What is the average hour we do commits in GrimoireLab?
In[]: grimoirelab_git_data.groupby('commit')['isoweekday'].mean().median()
Out[]: 3.0
In[]: grimoirelab_git_data.groupby('commit')['hour'].mean().median()
Out[]: 13.0
So, it seems that we usually commit on Wednesday around 1pm.. Just on time for lunch!

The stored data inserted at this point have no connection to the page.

-- pv_equiv track=rewrite | github.com/NLP-course-project-2023/BiDAF | src/data_preparation/preprocessing.py | find_closest_lower_number
-- ===== SOURCE A (Python) =====
-- def find_closest_lower_number(num, lst):
--     left, right = 0, len(lst) - 1
--     closest = None
--     while left <= right:
--         mid = (left + right) // 2
--         if lst[mid] < num:
--             closest = lst[mid]
--             left = mid + 1
--         else:
--             right = mid - 1
--     return closest,left
-- ===== SOURCE B (Python) =====
-- def _final_left(num, lst, left, size):
--     # final value of the search's left bound on the interval [left, left+size-1]
--     if size == 0:
--         return left
--     mid = left + (size - 1) // 2
--     if lst[mid] < num:
--         return _final_left(num, lst, mid + 1, left + size - 1 - mid)
--     return _final_left(num, lst, left, mid - left)
--
--
-- def find_closest_lower_number(num, lst):
--     m = _final_left(num, lst, 0, len(lst))
--     if m == 0:
--         return None, 0
--     return lst[m - 1], m
-- ===== Notes on version B (the rewrite author's own statement) =====
-- stated objective: alternative
-- what changed: B drops A's (closest, left) loop state entirely: a recursive helper over (offset, interval-size) computes only the final left bound, and both outputs are reconstructed afterwards (left==0 means no element of the search path was below num, otherwise closest is lst[left-1]).
import Mathlib
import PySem

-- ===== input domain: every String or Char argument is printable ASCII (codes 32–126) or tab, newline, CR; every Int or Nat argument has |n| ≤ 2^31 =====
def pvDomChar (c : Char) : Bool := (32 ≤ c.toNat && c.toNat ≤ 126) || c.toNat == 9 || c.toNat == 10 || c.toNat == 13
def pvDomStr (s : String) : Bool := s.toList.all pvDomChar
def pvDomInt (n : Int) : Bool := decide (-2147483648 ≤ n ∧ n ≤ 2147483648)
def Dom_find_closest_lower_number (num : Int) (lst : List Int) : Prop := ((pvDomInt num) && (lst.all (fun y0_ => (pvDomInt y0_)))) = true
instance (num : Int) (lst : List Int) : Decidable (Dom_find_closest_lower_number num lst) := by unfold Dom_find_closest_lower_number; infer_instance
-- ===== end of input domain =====

-- B drops A's (closest, left) loop state: a Nat recursion over (offset, interval size)
-- computes only the final left bound, and both outputs are reconstructed from it at the end
-- (objective: alternative decomposition).

-- ===== PORT A =====
-- while left <= right: mid = (left+right)//2; branch on lst[mid] < num.
-- The loop is transcribed as structural recursion on a fuel that bounds the iteration count;
-- the interval [left, right] shrinks by at least one per iteration, so fuel = len(lst) + 1 at
-- the call site is never exhausted.
def goA (num : Int) (lst : List Int) (fuel : Nat) (left right : Int) (closest : Option Int) : Option Int × Int :=
  match fuel with
  | 0 => (closest, left)
  | fuel + 1 =>
    if left ≤ right then
      match PySem.List.pyGet? lst (PySem.Int.floordiv (left + right) 2) with
      | some v =>
        if v < num then goA num lst fuel (PySem.Int.floordiv (left + right) 2 + 1) right (some v)
        else goA num lst fuel left (PySem.Int.floordiv (left + right) 2 - 1) closest
      | none => (closest, left)  -- IndexError; never reached from the call below (0 ≤ left, right < len)
    else (closest, left)

def find_closest_lower_number (num : Int) (lst : List Int) : Option Int × Int :=
  goA num lst (lst.length + 1) 0 ((lst.length : Int) - 1) none

-- ===== PORT B =====
-- _final_left from Source B: recursion on the interval size (a Nat, so no fuel is needed)
def finalLeft (num : Int) (lst : List Int) (left : Nat) (size : Nat) : Nat :=
  if _hs : size = 0 then left
  else
    match PySem.List.pyGet? lst ((left + (size - 1) / 2 : Nat) : Int) with
    | some v =>
      if v < num then finalLeft num lst (left + (size - 1) / 2 + 1) (left + size - 1 - (left + (size - 1) / 2))
      else finalLeft num lst left ((left + (size - 1) / 2) - left)
    | none => left  -- IndexError in Python; unreachable from the top-level call below
termination_by size
decreasing_by all_goals omega

def find_closest_lower_number_alt (num : Int) (lst : List Int) : Option Int × Int :=
  let m := finalLeft num lst 0 lst.length
  if m = 0 then (none, 0)
  else match PySem.List.pyGet? lst ((m : Int) - 1) with
    | some v => (some v, (m : Int))
    | none => (none, (m : Int))  -- IndexError in Python; unreachable from this call

-- ===== PRECONDITION & SPEC =====
def Spec_find_closest_lower_number (num : Int) (lst : List Int) (out : Option Int × Int) : Prop := out = find_closest_lower_number_alt num lst
instance (num : Int) (lst : List Int) (out : Option Int × Int) : Decidable (Spec_find_closest_lower_number num lst out) := by unfold Spec_find_closest_lower_number; infer_instance

-- ===== CLAIM =====
def Claim_equal_find_closest_lower_number : Prop := ∀ (num : Int) (lst : List Int), Dom_find_closest_lower_number num lst → Spec_find_closest_lower_number num lst (find_closest_lower_number num lst)

-- ===== LEMMAS AND PROOFS =====

-- the final left bound never drops below the initial one
lemma finalLeft_ge (num : Int) (lst : List Int) : ∀ (size left : Nat), left ≤ finalLeft num lst left size := by
  intro size
  induction size using Nat.strong_induction_on with
  | _ size ih =>
    intro left
    rw [finalLeft]
    by_cases hs : size = 0
    · simp [hs]
    · rw [dif_neg hs]
      cases hg : PySem.List.pyGet? lst ((left + (size - 1) / 2 : Nat) : Int) with
      | none => exact le_refl left
      | some v =>
        simp only
        by_cases hv : v < num
        · simp only [hv, if_true]
          have := ih (left + size - 1 - (left + (size - 1) / 2)) (by omega) (left + (size - 1) / 2 + 1)
          omega
        · simp only [hv, if_false]
          exact ih ((left + (size - 1) / 2) - left) (by omega) left

-- A's loop computed from B's final-left recursion
lemma goA_eq (num : Int) (lst : List Int) : ∀ (fuel s l : Nat) (closest : Option Int),
    s ≤ fuel → l + s ≤ lst.length →
    goA num lst fuel (l : Int) ((l : Int) + (s : Int) - 1) closest =
      (if finalLeft num lst l s = l then (closest, (l : Int))
       else (PySem.List.pyGet? lst ((finalLeft num lst l s : Int) - 1), (finalLeft num lst l s : Int))) := by
  intro fuel
  induction fuel with
  | zero =>
    intro s l closest hsf hlen
    have hs0 : s = 0 := by omega
    subst hs0
    rw [goA, finalLeft]
    simp
  | succ fuel ih =>
    intro s l closest hsf hlen
    match s with
    | 0 =>
      rw [goA, if_neg (by push_cast; omega), finalLeft]
      simp
    | t + 1 =>
      have hle : (l : Int) ≤ (l : Int) + ((t : Int) + 1) - 1 := by omega
      have hmid : PySem.Int.floordiv ((l : Int) + ((l : Int) + ((t + 1 : Nat) : Int) - 1)) 2
          = ((l + t / 2 : Nat) : Int) := by
        rw [PySem.Int.floordiv_eq_ediv_of_pos (by norm_num)]
        push_cast
        omega
      conv_lhs => rw [goA]
      rw [if_pos (by push_cast at hle ⊢; omega), hmid, PySem.List.pyGet?_natCast]
      have hidx : l + t / 2 < lst.length := by omega
      rw [List.getElem?_eq_getElem hidx]
      simp only
      conv_rhs => rw [finalLeft]
      rw [dif_neg (by omega : ¬ t + 1 = 0)]
      have hm : (t + 1 - 1) / 2 = t / 2 := by omega
      rw [hm, PySem.List.pyGet?_natCast, List.getElem?_eq_getElem hidx]
      simp only
      by_cases hv : lst[l + t / 2] < num
      · simp only [hv, if_true]
        -- right step: new interval [mid+1, l+t], size t - t/2
        have h1 : ((l + t / 2 : Nat) : Int) + 1 = ((l + t / 2 + 1 : Nat) : Int) := by push_cast; ring
        have h2 : (l : Int) + ((t + 1 : Nat) : Int) - 1
            = ((l + t / 2 + 1 : Nat) : Int) + ((t - t / 2 : Nat) : Int) - 1 := by push_cast; omega
        rw [h1, h2, ih (t - t / 2) (l + t / 2 + 1) (some lst[l + t / 2]) (by omega) (by omega)]
        have h3 : l + (t + 1) - 1 - (l + t / 2) = t - t / 2 := by omega
        rw [h3]
        have hge := finalLeft_ge num lst (t - t / 2) (l + t / 2 + 1)
        set L := finalLeft num lst (l + t / 2 + 1) (t - t / 2) with hL
        by_cases hL1 : L = l + t / 2 + 1
        · rw [if_pos hL1, if_neg (by omega : ¬ L = l)]
          rw [hL1]
          have : ((l + t / 2 + 1 : Nat) : Int) - 1 = ((l + t / 2 : Nat) : Int) := by push_cast; ring
          rw [this, PySem.List.pyGet?_natCast, List.getElem?_eq_getElem hidx]
        · rw [if_neg hL1, if_neg (by omega : ¬ L = l)]
      · simp only [hv, if_false]
        -- left step: new interval [l, mid-1], size t/2
        have h2 : ((l + t / 2 : Nat) : Int) - 1 = (l : Int) + ((t / 2 : Nat) : Int) - 1 := by push_cast; ring
        rw [h2, ih (t / 2) l closest (by omega) (by omega)]
        have h3 : l + t / 2 - l = t / 2 := by omega
        rw [h3]

-- ===== VERDICT =====
theorem find_closest_lower_number_spec : Claim_equal_find_closest_lower_number := by
  intro num lst _
  unfold Spec_find_closest_lower_number find_closest_lower_number find_closest_lower_number_alt
  have h := goA_eq num lst (lst.length + 1) lst.length 0 none (by omega) (by omega)
  norm_num at h
  rw [h]
  by_cases h0 : finalLeft num lst 0 lst.length = 0
  · simp [h0]
  · simp only [h0, if_false]
    cases PySem.List.pyGet? lst ((finalLeft num lst 0 lst.length : Int) - 1) <;> simp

Which email domains have contributed to GrimoireLab? Which is the average lines of code added and removed by each one?
In[]: grimoirelab_git_data.groupby('email_domain')['added', 'removed'].mean()
What's next
And that's all by now. Christmas time is coming, so next post will be in January, and it will cover the promised contributors information massaging part.
Meanwhile, enjoy these days and let's get back in 2018!